CEOs that allow themselves to be ruled by ego and emotion, that need to see their name in news headlines (“Narcissist” CEOs as defined by Stanford Professor Charles O’Reilly), are more likely to take significant risks – including impulsive M&A transactions – at the expense of a thoughtful, long-term operating strategy.
Stanford’s O’Reilly has done much work on this subject (I communicated with O’Reilly at length in 2018 for our CEORater CEO Personality service). We have previously written about O’Reilly’s work in “Narcissistic CEOs Carry Greater Legal Risk” and “CEO Narcissism & Company-Specific Risk“.
Oracle (tkr: ORCL) founder & CTO Larry Ellison (Oracle’s driving force) is a narcissist. Oracle’s TikTok deal is a great example of a CEO (in Oracle’s case a founder), allowing his ego to win the day over logic. We have written about the deal on two previous occasions. Our thesis is that Oracle should abstain from the TikTok deal given that TikTok’s recommendation engine will not be included in the deal.
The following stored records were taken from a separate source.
-- pv_equiv track=rewrite | github.com/DrDexter6000/life-index | tools/eval/eval_export.py | qrels_to_trec
-- ===== SOURCE A (Python) =====
-- from collections.abc import Mapping
--
-- def qrels_to_trec(qrels: Mapping[str, Mapping[str, int]]) -> str:
--     """Export qrels to TREC qrels format.
--
--     Line format: ``<query_id> 0 <doc_id> <relevance>``
--     Sorted by query_id asc, doc_id asc.
--     Empty input returns ``""``.
--     """
--     if not qrels:
--         return ""
--
--     lines: list[str] = []
--     for qid in sorted(qrels):
--         inner = qrels[qid]
--         for doc_id in sorted(inner):
--             lines.append(f"{qid} 0 {doc_id} {inner[doc_id]}")
--     return "\n".join(lines) + "\n"
-- ===== SOURCE B (Python) =====
-- def qrels_to_trec(qrels):
--     """Export qrels to TREC qrels format: one flat table of triples, one sort."""
--     if not qrels:
--         return ""
--     items = [(qid, doc_id, rel)
--              for qid, inner in qrels.items()
--              for doc_id, rel in inner.items()]
--     items.sort(key=lambda t: (t[0], t[1]))
--     return "\n".join(f"{q} 0 {d} {r}" for q, d, r in items) + "\n"
-- ===== Notes on version B (the rewrite author's own statement) =====
-- stated objective: simpler
-- what changed: Replaces the nested per-query sorted loops with one flat list of (qid, doc_id, rel) triples sorted once by the (qid, doc_id) pair and formatted in a single pass.
import Mathlib
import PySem

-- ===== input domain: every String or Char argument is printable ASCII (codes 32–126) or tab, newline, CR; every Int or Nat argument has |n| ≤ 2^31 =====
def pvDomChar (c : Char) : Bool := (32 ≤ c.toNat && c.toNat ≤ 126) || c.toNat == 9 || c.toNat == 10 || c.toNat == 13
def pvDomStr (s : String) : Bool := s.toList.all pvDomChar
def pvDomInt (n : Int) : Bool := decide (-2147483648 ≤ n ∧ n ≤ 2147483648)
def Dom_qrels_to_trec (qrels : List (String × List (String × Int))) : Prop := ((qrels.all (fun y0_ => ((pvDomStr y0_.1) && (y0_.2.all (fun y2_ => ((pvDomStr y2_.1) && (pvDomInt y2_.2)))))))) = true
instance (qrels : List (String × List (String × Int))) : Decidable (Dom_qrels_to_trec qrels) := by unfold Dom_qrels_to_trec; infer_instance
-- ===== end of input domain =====

-- B replaces A's nested per-query sorted loops by one flat table of triples sorted once by (qid, doc_id); objective: simpler.

-- ===== PORT A =====
-- the qrels dict (and each inner dict) is the Python dict the assoc list denotes
def qrels_to_trec (qrels : List (String × List (String × Int))) : String :=
  if qrels.isEmpty then "" else
    let d : PySem.Dict String (PySem.Dict String Int) :=
      PySem.Dict.ofList (qrels.map (fun p => (p.1, PySem.Dict.ofList p.2)))
    let lines : List String :=
      (PySem.List.sorted d.keys (fun k => k) false).foldl
        (fun lines qid =>
          -- inner = qrels[qid]; qid ∈ d.keys so get? is some and the default is unreachable
          let inner := (d.get? qid).getD PySem.Dict.empty
          (PySem.List.sorted inner.keys (fun k => k) false).foldl
            (fun lines doc_id =>
              -- inner[doc_id]; doc_id ∈ inner.keys so the default 0 is unreachable
              lines ++ [qid ++ " 0 " ++ doc_id ++ " " ++ PySem.Int.toStr (inner.getD doc_id 0)])
            lines)
        []
    PySem.Str.join "\n" lines ++ "\n"

-- ===== PORT B =====
def qrels_to_trec_alt (qrels : List (String × List (String × Int))) : String :=
  if qrels.isEmpty then "" else
    let d : PySem.Dict String (PySem.Dict String Int) :=
      PySem.Dict.ofList (qrels.map (fun p => (p.1, PySem.Dict.ofList p.2)))
    let items : List (String × String × Int) :=
      d.items.flatMap (fun p => p.2.items.map (fun dr => (p.1, dr)))
    let sortedItems := PySem.List.sorted2 items (fun t => t.1) (fun t => t.2.1) false
    PySem.Str.join "\n"
      (sortedItems.map (fun t => t.1 ++ " 0 " ++ t.2.1 ++ " " ++ PySem.Int.toStr t.2.2)) ++ "\n"

-- ===== PRECONDITION & SPEC =====
def Spec_qrels_to_trec (qrels : List (String × List (String × Int))) (out : String) : Prop := out = qrels_to_trec_alt qrels
instance (qrels : List (String × List (String × Int))) (out : String) : Decidable (Spec_qrels_to_trec qrels out) := by unfold Spec_qrels_to_trec; infer_instance

-- ===== CLAIM (what is proved, stated in full; the proofs are below) =====
def Claim_equal_qrels_to_trec : Prop := ∀ (qrels : List (String × List (String × Int))), Dom_qrels_to_trec qrels → Spec_qrels_to_trec qrels (qrels_to_trec qrels)

-- ===== LEMMAS AND PROOFS =====

theorem sorted_nodup_pairwise_lt {κ : Type} [LinearOrder κ] (l : List κ) (h : l.Nodup) :
    (PySem.List.sorted l (fun k => k) false).Pairwise (· < ·) := by
  have hle := PySem.List.sorted_pairwise l (fun k => k)
  have hnd : (PySem.List.sorted l (fun k => k) false).Nodup :=
    (PySem.List.sorted_perm l (fun k => k) false).nodup_iff.mpr h
  exact (hle.and (List.Pairwise.imp (fun hne => hne) hnd)).imp (fun ⟨h1, h2⟩ => lt_of_le_of_ne h1 h2)

theorem values_update_sub {κ ν : Type} [BEq κ] [LawfulBEq κ] (ps : List (κ × ν)) (d : PySem.Dict κ ν)
    (v : ν) (hv : v ∈ (d.update ps).values) : v ∈ d.values ∨ ∃ p ∈ ps, v = p.2 := by
  induction ps generalizing d with
  | nil => exact Or.inl hv
  | cons p t ih =>
    have hv' : v ∈ ((d.insert p.1 p.2).update t).values := by
      simpa [PySem.Dict.update] using hv
    rcases ih (d.insert p.1 p.2) hv' with h | h
    · rcases PySem.Dict.mem_values_insert d p.1 p.2 v h with h | h
      · exact Or.inr ⟨p, by simp, h⟩
      · exact Or.inl h
    · obtain ⟨q, hq, he⟩ := h
      exact Or.inr ⟨q, by simp [hq], he⟩

theorem values_ofList_map {α κ ν : Type} [BEq κ] [LawfulBEq κ] (f : α → κ × ν) (l : List α)
    (v : ν) (hv : v ∈ (PySem.Dict.ofList (l.map f)).values) : ∃ a ∈ l, v = (f a).2 := by
  rcases values_update_sub (l.map f) PySem.Dict.empty v hv with h | h
  · simp [PySem.Dict.values, PySem.Dict.empty] at h
  · obtain ⟨p, hp, he⟩ := h
    obtain ⟨a, ha, rfl⟩ := List.mem_map.mp hp
    exact ⟨a, ha, he⟩

theorem sorted2_eq_sorted_toLex {α κ₁ κ₂ : Type} [LinearOrder κ₁] [LinearOrder κ₂]
    (xs : List α) (k1 : α → κ₁) (k2 : α → κ₂) :
    PySem.List.sorted2 xs k1 k2 false = PySem.List.sorted xs (fun x => toLex (k1 x, k2 x)) false := by
  unfold PySem.List.sorted2 PySem.List.sorted
  simp only [Bool.false_eq_true, if_false]
  congr 1
  funext acc x
  congr 1
  funext a b
  simp only [Prod.Lex.toLex_lt_toLex]
  rcases lt_trichotomy (k1 a) (k1 b) with h | h | h
  · simp [h, not_lt_of_gt h]
  · simp [h]
  · simp [h, not_lt_of_gt h, ne_of_gt h]


theorem ports_agree (qrels : List (String × List (String × Int))) :
    qrels_to_trec qrels = qrels_to_trec_alt qrels := by
  by_cases hq : qrels.isEmpty
  · simp [qrels_to_trec, qrels_to_trec_alt, hq]
  · unfold qrels_to_trec qrels_to_trec_alt
    simp only [hq]
    set d := PySem.Dict.ofList (qrels.map (fun p => (p.1, PySem.Dict.ofList p.2))) with hd
    set g : String → PySem.Dict String Int := fun qid => (d.get? qid).getD PySem.Dict.empty with hg
    have hdk : d.keys.Nodup := PySem.Dict.nodup_keys_ofList _
    have hinner : ∀ qid, (g qid).keys.Nodup := by
      intro qid
      cases hgq : d.get? qid with
      | none => simp [hg, hgq, PySem.Dict.empty, PySem.Dict.keys]
      | some v =>
        have hvmem : v ∈ d.values :=
          List.mem_map_of_mem (PySem.Dict.mem_items_of_get?_eq_some d hgq)
        obtain ⟨a, _, rfl⟩ := values_ofList_map (fun p => (p.1, PySem.Dict.ofList p.2)) qrels v hvmem
        simp only [hg, hgq, Option.getD_some]
        exact PySem.Dict.nodup_keys_ofList _
    -- A's lines as a flatMap
    simp only [PySem.List.foldl_append_singleton_eq_map, PySem.List.foldl_append_eq_flatMap,
      List.nil_append]
    -- B's sorted2 as sorted with the lex key
    rw [sorted2_eq_sorted_toLex]
    -- name the sorted order
    have hTS : PySem.List.sorted
        (d.items.flatMap (fun p => p.2.items.map (fun dr => (p.1, dr))))
        (fun t : String × String × Int => toLex (t.1, t.2.1)) false
        = (PySem.List.sorted d.keys (fun k => k) false).flatMap
            (fun qid => (PySem.List.sorted (g qid).keys (fun k => k) false).map
              (fun doc => (qid, doc, (g qid).getD doc 0))) := by
      apply PySem.List.sorted_eq_of_perm_of_pairwise_lt
      · -- permutation
        have hitems : d.items = d.keys.map (fun k => (k, (d.get? k).getD PySem.Dict.empty)) := by
          rw [PySem.Dict.items_eq_map_keys d hdk PySem.Dict.empty]
          refine List.map_congr_left (fun k hk => ?_)
          rw [PySem.Dict.getD_eq_get?_getD]
        rw [hitems, List.flatMap_map]
        refine List.Perm.flatMap (PySem.List.sorted_perm d.keys (fun k => k) false) ?_
        intro k hk
        have hik : (g k).items = (g k).keys.map (fun doc => (doc, (g k).getD doc 0)) :=
          PySem.Dict.items_eq_map_keys (g k) (hinner k) 0
        rw [hik, List.map_map]
        exact ((PySem.List.sorted_perm (g k).keys (fun x => x) false).map _)
      · -- strictly increasing in the lex key
        refine List.pairwise_flatMap.mpr ⟨?_, ?_⟩
        · intro k hk
          rw [List.pairwise_map]
          refine (sorted_nodup_pairwise_lt (g k).keys (hinner k)).imp ?_
          intro a b hab
          exact Prod.Lex.toLex_lt_toLex.mpr (Or.inr ⟨rfl, hab⟩)
        · refine (sorted_nodup_pairwise_lt d.keys hdk).imp ?_
          intro k1 k2 h12 x hx y hy
          obtain ⟨_, _, rfl⟩ := List.mem_map.mp hx
          obtain ⟨_, _, rfl⟩ := List.mem_map.mp hy
          exact Prod.Lex.toLex_lt_toLex.mpr (Or.inl h12)
    rw [hTS, List.map_flatMap]
    simp only [List.map_map]
    rfl

-- ===== VERDICT (by name: the statement is the Claim_ definition above) =====
theorem qrels_to_trec_spec : Claim_equal_qrels_to_trec := by
  intro qrels _
  exact ports_agree qrels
The TikTok deal is 99% “sizzle” from our perspective. It smacks of Ellison trying to re-write his legacy. Oracle has been late to the party or entirely missed major Technology trends over the past 20 years. Examples include: Search (miss), Cloud/SaaS applications (late) and moving its Database offerings to the cloud (late).
Oracle isn’t getting meaningful IP in the deal. User data is the consolation prize. Typically that user data would be used to improve the recommendation engine. Since Oracle won’t own the recommendation engine it means that Oracle won’t be able to strategically leverage the user data that will reside in Oracle Cloud. It also means that ByteDance will have access to that data set.
Thus, Ellison and Oracle win newspaper headlines but gain little of value. Publishers such as the WSJ (who do not know what they are talking about) praise the deal as a win for Ellison and Oracle. Oracle shareholders should be less than thrilled.